Thursday, 02/13/2014 2:10:12 PM

Thursday, February 13, 2014 2:10:12 PM

Post# of 20689
In September 2007, our board of directors, upon recommendation of the compensation committee, approved a stock ownership and
retention program for our executive officers and directors. The purpose of the program is to ensure that each of our executive officers and directors has a long-term equity stake in Momenta, to more closely align the interests of the executive officers and directors with those of our stockholders and to further promote our commitment to sound corporate governance.
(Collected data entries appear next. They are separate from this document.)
-- pv_equiv track=rewrite | github.com/Sandip-Maity-2023/Logic-building-with-Python | 020 problem.py | product_excluding_7
-- ===== SOURCE A (Python) =====
-- def product_excluding_7(values):
--     # Check if 7 is in the tuple
--     if 7 in values:
--         # Find the index of 7
--         index_7 = values.index(7)
--         # Get the values to the right of 7
--         values = values[index_7 + 1:]
--
--     # If no values remain after 7, return -1
--     if len(values) == 0:
--         return -1
--
--     # Calculate the product of the remaining values
--     product = 1
--     for value in values:
--         product *= value
--
--     return product
-- ===== SOURCE B (Python) =====
-- def product_excluding_7(values):
--     product, count, seen = 1, 0, False
--     for v in values:
--         if v == 7 and not seen:
--             seen = True
--             product, count = 1, 0
--         else:
--             product *= v
--             count += 1
--     return product if count > 0 else -1
-- ===== Notes on version B (the rewrite author's own statement) =====
-- stated objective: simpler
-- what changed: Replaced membership test + index + slice + separate product loop by a single scan maintaining (product, count, seen-7) state, resetting once at the first 7.
import Mathlib
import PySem

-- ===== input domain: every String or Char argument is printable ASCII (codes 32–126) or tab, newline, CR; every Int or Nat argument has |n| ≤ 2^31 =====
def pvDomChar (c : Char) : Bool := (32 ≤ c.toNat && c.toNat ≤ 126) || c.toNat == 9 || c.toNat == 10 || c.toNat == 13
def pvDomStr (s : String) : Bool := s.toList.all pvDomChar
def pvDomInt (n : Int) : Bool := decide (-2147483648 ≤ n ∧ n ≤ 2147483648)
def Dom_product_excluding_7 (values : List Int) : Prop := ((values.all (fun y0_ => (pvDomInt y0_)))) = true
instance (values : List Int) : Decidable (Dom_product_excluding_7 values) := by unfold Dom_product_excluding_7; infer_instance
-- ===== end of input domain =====

-- B is a single scan with a (product, count, seen) state instead of A's membership test + index + slice + product loop.

-- ===== PORT A =====
def product_excluding_7 (values : List Int) : Int :=
  -- if 7 in values: values = values[values.index(7) + 1 :]
  let values :=
    if values.contains 7 then
      match PySem.List.index? values 7 with
      | some i => PySem.List.slice values (some ((i : Int) + 1)) none
      | none => values              -- unreachable: 7 ∈ values
    else values
  if values.length == 0 then -1
  else values.foldl (fun product value => product * value) 1

-- ===== PORT B =====
def pvStepB (st : Int × Int × Bool) (v : Int) : Int × Int × Bool :=
  if v == 7 && !st.2.2 then (1, 0, true)
  else (st.1 * v, st.2.1 + 1, st.2.2)

def product_excluding_7_alt (values : List Int) : Int :=
  let s := values.foldl pvStepB (1, 0, false)
  if s.2.1 > 0 then s.1 else -1

-- ===== PRECONDITION & SPEC =====
def Spec_product_excluding_7 (values : List Int) (out : Int) : Prop := out = product_excluding_7_alt values
instance (values : List Int) (out : Int) : Decidable (Spec_product_excluding_7 values out) := by unfold Spec_product_excluding_7; infer_instance

-- ===== CLAIM (what is proved, stated in full; the proofs are below) =====
def Claim_equal_product_excluding_7 : Prop := ∀ (values : List Int), Dom_product_excluding_7 values → Spec_product_excluding_7 values (product_excluding_7 values)

-- ===== LEMMAS AND PROOFS =====

-- A's product loop accumulates the list product.
theorem pvFoldl_mul (xs : List Int) (p : Int) :
    xs.foldl (fun product value => product * value) p = p * xs.prod := by
  induction xs generalizing p with
  | nil => simp
  | cons a xs ih => simp [List.foldl_cons, ih, mul_assoc]

-- Once seen = true, B's scan just multiplies and counts.
theorem pvStepB_seen (xs : List Int) (p c : Int) :
    xs.foldl pvStepB (p, c, true) = (p * xs.prod, c + xs.length, true) := by
  induction xs generalizing p c with
  | nil => simp
  | cons a xs ih =>
    have h : pvStepB (p, c, true) a = (p * a, c + 1, true) := by simp [pvStepB]
    rw [List.foldl_cons, h, ih]
    simp [Prod.ext_iff, mul_assoc]
    ring

-- Before a 7 is seen, the accumulated product and count are irrelevant if a 7 occurs.
theorem pvStepB_unseen_mem (xs : List Int) (h : (7 : Int) ∈ xs) (p c : Int) :
    xs.foldl pvStepB (p, c, false) = xs.foldl pvStepB (1, 0, false) := by
  induction xs generalizing p c with
  | nil => simp at h
  | cons a xs ih =>
    by_cases ha : a = 7
    · subst ha; simp [List.foldl_cons, pvStepB]
    · have hx : (7 : Int) ∈ xs := by
        rcases List.mem_cons.mp h with h1 | h1
        · exact absurd h1.symm ha
        · exact h1
      have h1 : pvStepB (p, c, false) a = (p * a, c + 1, false) := by simp [pvStepB, ha]
      have h2 : pvStepB (1, 0, false) a = (1 * a, 0 + 1, false) := by simp [pvStepB, ha]
      rw [List.foldl_cons, List.foldl_cons, h1, h2, ih hx]
      exact (ih hx _ _).symm

-- If no 7 occurs, B's scan is a plain product-and-count fold.
theorem pvStepB_unseen_not_mem (xs : List Int) (h : (7 : Int) ∉ xs) (p c : Int) :
    xs.foldl pvStepB (p, c, false) = (p * xs.prod, c + xs.length, false) := by
  induction xs generalizing p c with
  | nil => simp
  | cons a xs ih =>
    have ha : a ≠ 7 := fun hh => h (hh ▸ List.mem_cons_self)
    have hx : (7 : Int) ∉ xs := fun hh => h (List.mem_cons_of_mem _ hh)
    have h1 : pvStepB (p, c, false) a = (p * a, c + 1, false) := by simp [pvStepB, ha]
    rw [List.foldl_cons, h1, ih hx]
    simp [Prod.ext_iff, mul_assoc]
    ring

theorem pvMain (values : List Int) :
    product_excluding_7 values = product_excluding_7_alt values := by
  induction values with
  | nil => decide
  | cons a xs ih =>
    by_cases ha : a = 7
    · -- head is the first 7: A works on xs, B flips seen at the head
      subst ha
      have hB : pvStepB (1, 0, false) 7 = (1, 0, true) := by simp [pvStepB]
      have hc : (7 :: xs).contains 7 = true := by simp
      simp only [product_excluding_7, product_excluding_7_alt, List.foldl_cons, hB,
        pvStepB_seen, PySem.List.index?_cons_self, hc, if_true]
      rw [PySem.List.slice_from _ (by omega)]
      have t0 : (((0 : Nat) : Int) + 1).toNat = 1 := by omega
      rw [t0, List.drop_one, List.tail_cons, pvFoldl_mul]
      rcases xs with _ | ⟨b, ys⟩
      · simp
      · simp
    · by_cases hm : (7 : Int) ∈ xs
      · -- 7 occurs later: both sides reduce to the same computation on xs
        obtain ⟨i, hi⟩ := Option.isSome_iff_exists.mp
          ((PySem.List.index?_isSome_iff xs 7).mpr hm)
        have hiA : PySem.List.index? (a :: xs) 7 = some (i + 1) := by
          rw [PySem.List.index?_cons_of_ne xs ha, hi]; rfl
        have hcA : (a :: xs).contains 7 = true := by simp [hm]
        have hcx : xs.contains 7 = true := by simp [hm]
        have e1 : product_excluding_7 (a :: xs) = product_excluding_7 xs := by
          simp only [product_excluding_7, hcA, hcx, if_pos, hiA, hi]
          rw [PySem.List.slice_from _ (by omega), PySem.List.slice_from _ (by omega)]
          have t1 : (((i + 1 : Nat) : Int) + 1).toNat = i + 2 := by omega
          have t2 : (((i : Nat) : Int) + 1).toNat = i + 1 := by omega
          rw [t1, t2, List.drop_succ_cons]
        have h1 : pvStepB (1, 0, false) a = (1 * a, 0 + 1, false) := by simp [pvStepB, ha]
        have e2 : product_excluding_7_alt (a :: xs) = product_excluding_7_alt xs := by
          simp only [product_excluding_7_alt, List.foldl_cons, h1,
            pvStepB_unseen_mem xs hm]
        rw [e1, e2, ih]
      · -- no 7 anywhere: plain product of the whole list
        have hc : (a :: xs).contains 7 = false := by
          simp only [List.contains_eq_mem, decide_eq_false_iff_not, List.mem_cons, not_or]
          exact ⟨fun hh => ha hh.symm, hm⟩
        have h1 : pvStepB (1, 0, false) a = (1 * a, 0 + 1, false) := by simp [pvStepB, ha]
        simp only [product_excluding_7, product_excluding_7_alt, List.foldl_cons, h1,
          pvStepB_unseen_not_mem xs hm, hc, Bool.false_eq_true, if_false]
        rw [if_neg (by simp), if_pos (by push_cast; omega), pvFoldl_mul]

-- ===== VERDICT (by name: the statement is the Claim_ definition above) =====
theorem product_excluding_7_spec : Claim_equal_product_excluding_7 := by
  intro values _
  exact pvMain values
As of March 31, 2013, we had two directors and one executive officer that did not hold stock sufficient to satisfy the stock ownership requirements. The compensation committee reviewed the holdings of each of the individuals and concluded to take no other action than the restrictions outlined in the Stock Ownership Guidelines, as had been amended in December 2012, namely that each such director and executive officer is required to retain shares of restricted stock upon the lapse of vesting restrictions, net of shares surrendered or sold to pay applicable withholding taxes and each such director and executive officer may not exercise and sell any stock options (other than to sell or surrender shares for payment of any taxes related to stock option exercises), including without limitation any sales pursuant to a 10b5-1 plan until such time as such director or executive officer is in compliance with the Stock Ownership Guidelines.